- Born: Emmanuel Léon Givaudan 12 January 1875 Caluire-et-Cuire, Rhône, France
- Died: 25 March 1936 (aged 61) Neuilly-sur-Seine, Île-de-France, France
- Occupations: Chemist, entrepreneur
- Known for: Founder of Givaudan
- Spouses: Lillian May Noetzli Maclise; Anne Marie Henriette Eugénie Adèle de Ville;
- Parent(s): Evariste André Givaudan Marie Thérèse Aurore Givaudan
- Relatives: Xavier Givaudan (brother)

= Léon Givaudan =

Léon Givaudan (12 January 1875 – 25 March 1936) was a French chemist and entrepreneur who founded the perfume and flavor company Givaudan. He established the company's operations in Switzerland, where it became a major producer of essential oils and synthetic perfumes.

== Early life and education ==
Léon Givaudan was born on 12 January 1875 in Caluire-et-Cuire, a commune in the Rhône department of France. He was the son of Evariste André Givaudan and Marie Thérèse Aurore Givaudan (née Givaudan), and the brother of Xavier Givaudan. Givaudan studied chemistry in Lyon and Zurich.

== Career ==
From 1895, Givaudan began manufacturing essential oils and synthetic perfumes in a makeshift laboratory in Zurich. In 1898, he leased 6,200 square metres from the city of Geneva. The following year, in 1899, the Givaudan company established itself in Vernier, on the banks of the Rhône, near the Chèvres plant, the first major hydroelectric installation in the region.

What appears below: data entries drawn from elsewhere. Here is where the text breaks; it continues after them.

-- pv_equiv track=rewrite | github.com/alexbarsan944/Licenta | test.py | check_if_safe
-- ===== SOURCE A (Python) =====
-- def check_if_safe(should_be, face_list, frame_no):
--     def all_different_than(person, lst):
--         for f in lst:
--             if f == person:
--                 return False
--         return True
--
--     queue = []
--     for face in face_list:
--         queue.append(face)
--         if len(queue) >= frame_no:
--             if all_different_than(should_be, queue):
--                 return False
--             queue.pop(0)
--     return True
-- ===== SOURCE B (Python) =====
-- def check_if_safe(should_be, face_list, frame_no):
--     run = 0
--     for face in face_list:
--         if face == should_be:
--             run = 0
--         else:
--             run += 1
--             if run >= frame_no:
--                 return False
--     return True
-- ===== Notes on version B (the rewrite author's own statement) =====
-- stated objective: simpler
-- what changed: Replaced the sliding-window queue with its per-window all-different rescan by a single pass over the list that counts consecutive non-matching faces and returns False when the count reaches frame_no.
import Mathlib
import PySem

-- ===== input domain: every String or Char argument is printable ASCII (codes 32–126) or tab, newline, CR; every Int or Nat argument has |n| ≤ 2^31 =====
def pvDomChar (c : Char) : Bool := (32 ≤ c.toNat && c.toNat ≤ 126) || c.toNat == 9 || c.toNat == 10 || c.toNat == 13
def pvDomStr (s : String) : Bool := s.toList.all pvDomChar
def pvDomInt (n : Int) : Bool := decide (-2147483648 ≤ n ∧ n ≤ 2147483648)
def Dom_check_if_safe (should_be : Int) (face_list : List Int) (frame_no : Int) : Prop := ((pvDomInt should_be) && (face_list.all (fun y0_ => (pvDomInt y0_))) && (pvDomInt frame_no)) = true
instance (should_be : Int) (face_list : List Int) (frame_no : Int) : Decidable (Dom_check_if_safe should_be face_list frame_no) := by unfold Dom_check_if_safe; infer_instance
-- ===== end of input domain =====

-- B replaces A's sliding-window queue (re-scanned each step) by a single pass with a
-- counter of consecutive non-matching faces; same return value, shorter and plainer.

-- ===== PORT A =====
-- Python inner helper all_different_than
def all_different_than (person : Int) : List Int → Bool
  | [] => true
  | f :: rest => if f == person then false else all_different_than person rest

-- the for-loop over face_list carrying the queue; queue.pop(0) on the (nonempty,
-- just-appended-to) queue is exactly List.drop 1
def check_if_safe_go (should_be : Int) (frame_no : Int) : List Int → List Int → Bool
  | _, [] => true
  | queue, face :: rest =>
    let q := queue ++ [face]
    if frame_no ≤ (q.length : Int) then
      if all_different_than should_be q then false
      else check_if_safe_go should_be frame_no (q.drop 1) rest
    else check_if_safe_go should_be frame_no q rest

def check_if_safe (should_be : Int) (face_list : List Int) (frame_no : Int) : Bool :=
  check_if_safe_go should_be frame_no [] face_list

-- ===== PORT B =====
def check_if_safe_alt_go (should_be : Int) (frame_no : Int) : Int → List Int → Bool
  | _, [] => true
  | run, face :: rest =>
    if face == should_be then check_if_safe_alt_go should_be frame_no 0 rest
    else if frame_no ≤ run + 1 then false
    else check_if_safe_alt_go should_be frame_no (run + 1) rest

def check_if_safe_alt (should_be : Int) (face_list : List Int) (frame_no : Int) : Bool :=
  check_if_safe_alt_go should_be frame_no 0 face_list

-- ===== PRECONDITION & SPEC =====
def Spec_check_if_safe (should_be : Int) (face_list : List Int) (frame_no : Int) (out : Bool) : Prop := out = check_if_safe_alt should_be face_list frame_no
instance (should_be : Int) (face_list : List Int) (frame_no : Int) (out : Bool) : Decidable (Spec_check_if_safe should_be face_list frame_no out) := by unfold Spec_check_if_safe; infer_instance

-- ===== CLAIM (what is proved, stated in full; the proofs are below) =====
def Claim_equal_check_if_safe : Prop := ∀ (should_be : Int) (face_list : List Int) (frame_no : Int), Dom_check_if_safe should_be face_list frame_no → Spec_check_if_safe should_be face_list frame_no (check_if_safe should_be face_list frame_no)

-- ===== LEMMAS AND PROOFS =====

-- leading-nonmatch count: length of the longest prefix avoiding p
def lnm (p : Int) : List Int → Nat
  | [] => 0
  | x :: xs => if x = p then 0 else lnm p xs + 1

-- trailing-nonmatch count of a list
def tnm (p : Int) (l : List Int) : Nat := lnm p l.reverse

theorem lnm_le_length (p : Int) (l : List Int) : lnm p l ≤ l.length := by
  induction l with
  | nil => simp [lnm]
  | cons x xs ih => simp only [lnm, List.length_cons]; split <;> omega

theorem lnm_eq_length_iff (p : Int) (l : List Int) :
    lnm p l = l.length ↔ ∀ x ∈ l, x ≠ p := by
  induction l with
  | nil => simp [lnm]
  | cons x xs ih =>
    have hle := lnm_le_length p xs
    simp only [lnm, List.length_cons, List.mem_cons]
    by_cases hx : x = p
    · simp only [if_pos hx]
      constructor
      · intro h; omega
      · intro h; exact absurd hx (h x (Or.inl rfl))
    · simp only [if_neg hx]
      constructor
      · intro h y hy
        rcases hy with rfl | hy
        · exact hx
        · exact (ih.1 (by omega)) y hy
      · intro h; have := ih.2 (fun y hy => h y (Or.inr hy)); omega

theorem all_different_than_iff (p : Int) (l : List Int) :
    all_different_than p l = true ↔ ∀ x ∈ l, x ≠ p := by
  induction l with
  | nil => simp [all_different_than]
  | cons x xs ih =>
    by_cases hx : x = p
    · simp [all_different_than, hx]
    · simp [all_different_than, hx, ih]

theorem tnm_append_singleton (p x : Int) (l : List Int) :
    tnm p (l ++ [x]) = if x = p then 0 else tnm p l + 1 := by
  simp [tnm, List.reverse_append, lnm]

theorem lnm_dropLast (p : Int) (l : List Int) :
    lnm p l.dropLast = min (lnm p l) (l.length - 1) := by
  induction l with
  | nil => simp [lnm]
  | cons x xs ih =>
    cases xs with
    | nil => simp [lnm]
    | cons y ys =>
      by_cases hx : x = p
      · simp [List.dropLast_cons₂, lnm, hx]
      · rw [List.dropLast_cons₂]
        have h1 : lnm p (x :: (y :: ys).dropLast) = lnm p ((y :: ys).dropLast) + 1 := by
          simp [lnm, hx]
        have h2 : lnm p (x :: y :: ys) = lnm p (y :: ys) + 1 := by
          simp [lnm, hx]
        rw [h1, h2, ih]
        simp only [List.length_cons]
        omega

theorem tnm_drop_one (p : Int) (l : List Int) :
    tnm p (l.drop 1) = min (tnm p l) (l.length - 1) := by
  have h : (l.drop 1).reverse = l.reverse.dropLast := by
    cases l with
    | nil => simp
    | cons x xs =>
      simp only [List.drop_one, List.tail_cons, List.reverse_cons]
      rw [List.dropLast_concat]
  rw [tnm, tnm, h, lnm_dropLast, List.length_reverse]

theorem tnm_le_length (p : Int) (l : List Int) : tnm p l ≤ l.length := by
  have := lnm_le_length p l.reverse
  simpa [tnm] using this

-- the loop invariant relating A's queue to B's counter
def LoopInv (should_be frame_no : Int) (q : List Int) (run : Int) : Prop :=
  0 ≤ run ∧
  ((1 ≤ frame_no ∧ (q.length : Int) ≤ frame_no - 1 ∧
      ((q.length : Int) < frame_no - 1 → run ≤ (q.length : Int))) ∨
    (frame_no ≤ 0 ∧ q = [])) ∧
  min run (q.length : Int) = (tnm should_be q : Int)

theorem go_eq (should_be frame_no : Int) (rest : List Int) :
    ∀ (q : List Int) (run : Int), LoopInv should_be frame_no q run →
      check_if_safe_go should_be frame_no q rest
        = check_if_safe_alt_go should_be frame_no run rest := by
  induction rest with
  | nil => intro q run _; simp [check_if_safe_go, check_if_safe_alt_go]
  | cons face rest ih =>
    intro q run hInv
    obtain ⟨hr0, hb, hmin⟩ := hInv
    have hqlen := tnm_le_length should_be q
    simp only [check_if_safe_go, check_if_safe_alt_go]
    by_cases hface : face = should_be
    · -- matching face: A's window contains a match, B resets the counter
      have hbe : (face == should_be) = true := by simp [hface]
      have hadt : all_different_than should_be (q ++ [face]) = false := by
        rw [Bool.eq_false_iff]
        intro h
        exact (all_different_than_iff should_be (q ++ [face])).1 h face (by simp) hface
      have htnm : tnm should_be (q ++ [face]) = 0 := by
        rw [tnm_append_singleton]; simp [hface]
      simp only [hbe, if_true, hadt, Bool.false_eq_true, if_false]
      split
      · -- len ≥ frame_no: pop, recurse with drop 1
        apply ih
        refine ⟨le_refl 0, ?_, ?_⟩
        · rcases hb with ⟨h1, h2, _⟩ | ⟨h1, h2⟩
          · left
            refine ⟨h1, ?_, ?_⟩ <;> simp <;> omega
          · right; subst h2; simp; omega
        · have := tnm_drop_one should_be (q ++ [face])
          rw [htnm] at this
          simp only [this]
          omega
      · -- len < frame_no: keep queue
        apply ih
        have hl : ¬ frame_no ≤ ((q ++ [face]).length : Int) := by assumption
        refine ⟨le_refl 0, ?_, ?_⟩
        · rcases hb with ⟨h1, _, _⟩ | ⟨h1, h2⟩
          · left
            refine ⟨h1, ?_, ?_⟩ <;> simp at hl ⊢ <;> omega
          · exfalso; subst h2; simp at hl; omega
        · rw [htnm]; simp; omega
    · -- non-matching face
      have hbe : (face == should_be) = false := by simp [hface]
      have htnm : tnm should_be (q ++ [face]) = tnm should_be q + 1 := by
        rw [tnm_append_singleton]; simp [hface]
      have hadt_iff : all_different_than should_be (q ++ [face]) = true ↔
          (q.length : Int) ≤ run := by
        rw [all_different_than_iff]
        constructor
        · intro h
          have hq : ∀ x ∈ q, x ≠ should_be := fun x hx => h x (by simp [hx])
          have : lnm should_be q.reverse = q.reverse.length :=
            (lnm_eq_length_iff should_be q.reverse).2 (by simpa using hq)
          have : tnm should_be q = q.length := by simpa [tnm] using this
          omega
        · intro h x hx
          have : tnm should_be q = q.length := by omega
          have hall : ∀ x ∈ q.reverse, x ≠ should_be :=
            (lnm_eq_length_iff should_be q.reverse).1 (by simpa [tnm] using this)
          rcases List.mem_append.1 hx with hx | hx
          · exact hall x (by simpa using hx)
          · simp at hx; subst hx; exact hface
      simp only [hbe, Bool.false_eq_true, if_false]
      by_cases hA : frame_no ≤ ((q ++ [face]).length : Int)
      · simp only [if_pos hA]
        simp only [List.length_append, List.length_cons, List.length_nil] at hA
        push_cast at hA
        by_cases hAll : all_different_than should_be (q ++ [face]) = true
        · -- A returns false; show B does too
          have hrun : (q.length : Int) ≤ run := hadt_iff.1 hAll
          have hB : frame_no ≤ run + 1 := by
            rcases hb with ⟨h1, h2, _⟩ | ⟨h1, _⟩ <;> omega
          simp [hAll, hB]
        · have hrun : ¬ (q.length : Int) ≤ run := fun h => hAll (hadt_iff.2 h)
          have hB : ¬ frame_no ≤ run + 1 := by
            rcases hb with ⟨h1, h2, _⟩ | ⟨h1, h2⟩
            · omega
            · exfalso; subst h2; simp at hrun; omega
          rw [Bool.eq_false_iff.2 hAll]
          simp only [Bool.false_eq_true, if_false, if_neg hB]
          apply ih
          refine ⟨by omega, ?_, ?_⟩
          · rcases hb with ⟨h1, h2, _⟩ | ⟨h1, h2⟩
            · left
              refine ⟨h1, ?_, ?_⟩ <;> simp <;> omega
            · exfalso; subst h2; simp at hrun; omega
          · have hd := tnm_drop_one should_be (q ++ [face])
            rw [htnm] at hd
            rw [hd, Nat.cast_min]
            simp only [List.length_drop, List.length_append, List.length_cons,
              List.length_nil]
            omega
      · -- len < frame_no: A keeps the (grown) queue; show B recurses too
        simp only [if_neg hA]
        simp only [List.length_append, List.length_cons, List.length_nil] at hA
        push_cast at hA
        have hB : ¬ frame_no ≤ run + 1 := by
          rcases hb with ⟨h1, h2, h3⟩ | ⟨h1, h2⟩
          · have := h3 (by omega); omega
          · omega
        simp only [if_neg hB]
        apply ih
        refine ⟨by omega, ?_, ?_⟩
        · rcases hb with ⟨h1, h2, h3⟩ | ⟨h1, h2⟩
          · left
            have := h3 (by omega)
            refine ⟨h1, ?_, ?_⟩ <;> simp <;> omega
          · exfalso; omega
        · rw [htnm]
          simp
          omega

-- ===== VERDICT (by name: the statement is the Claim_ definition above) =====
theorem check_if_safe_spec : Claim_equal_check_if_safe := by
  intro should_be face_list frame_no _
  unfold Spec_check_if_safe check_if_safe check_if_safe_alt
  apply go_eq
  refine ⟨le_refl 0, ?_, by simp [tnm, lnm]⟩
  by_cases h : 1 ≤ frame_no
  · left; simp; omega
  · right; simp; omega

The first products manufactured by Givaudan aimed to achieve maximum olfactory purity. These included benzyl alcohol, cinnamic alcohol, and various acetates. The company focused on producing high-quality chemical compounds for use in perfumery and the cosmetics industry.

In 1914, Givaudan was mobilized into the French Army during World War I. During his military service, he brought his brother Xavier Givaudan to Switzerland to manage the company in his absence. At the end of the war, Léon Givaudan moved to Paris, where he remained for the rest of his life.

== Personal life ==
Givaudan was Catholic and married twice: first to Lillian May Noetzli Maclise, and later to Anne Marie Henriette Eugénie Adèle de Ville.

== Death ==
Léon Givaudan died on 25 March 1936 in Neuilly-sur-Seine, Île-de-France, France.

== Bibliography ==

- Buhart, Laure: «Les flacons de la séduction», in: L'Estampille-L'objet d'art, 263, 1992, pp. 68–75.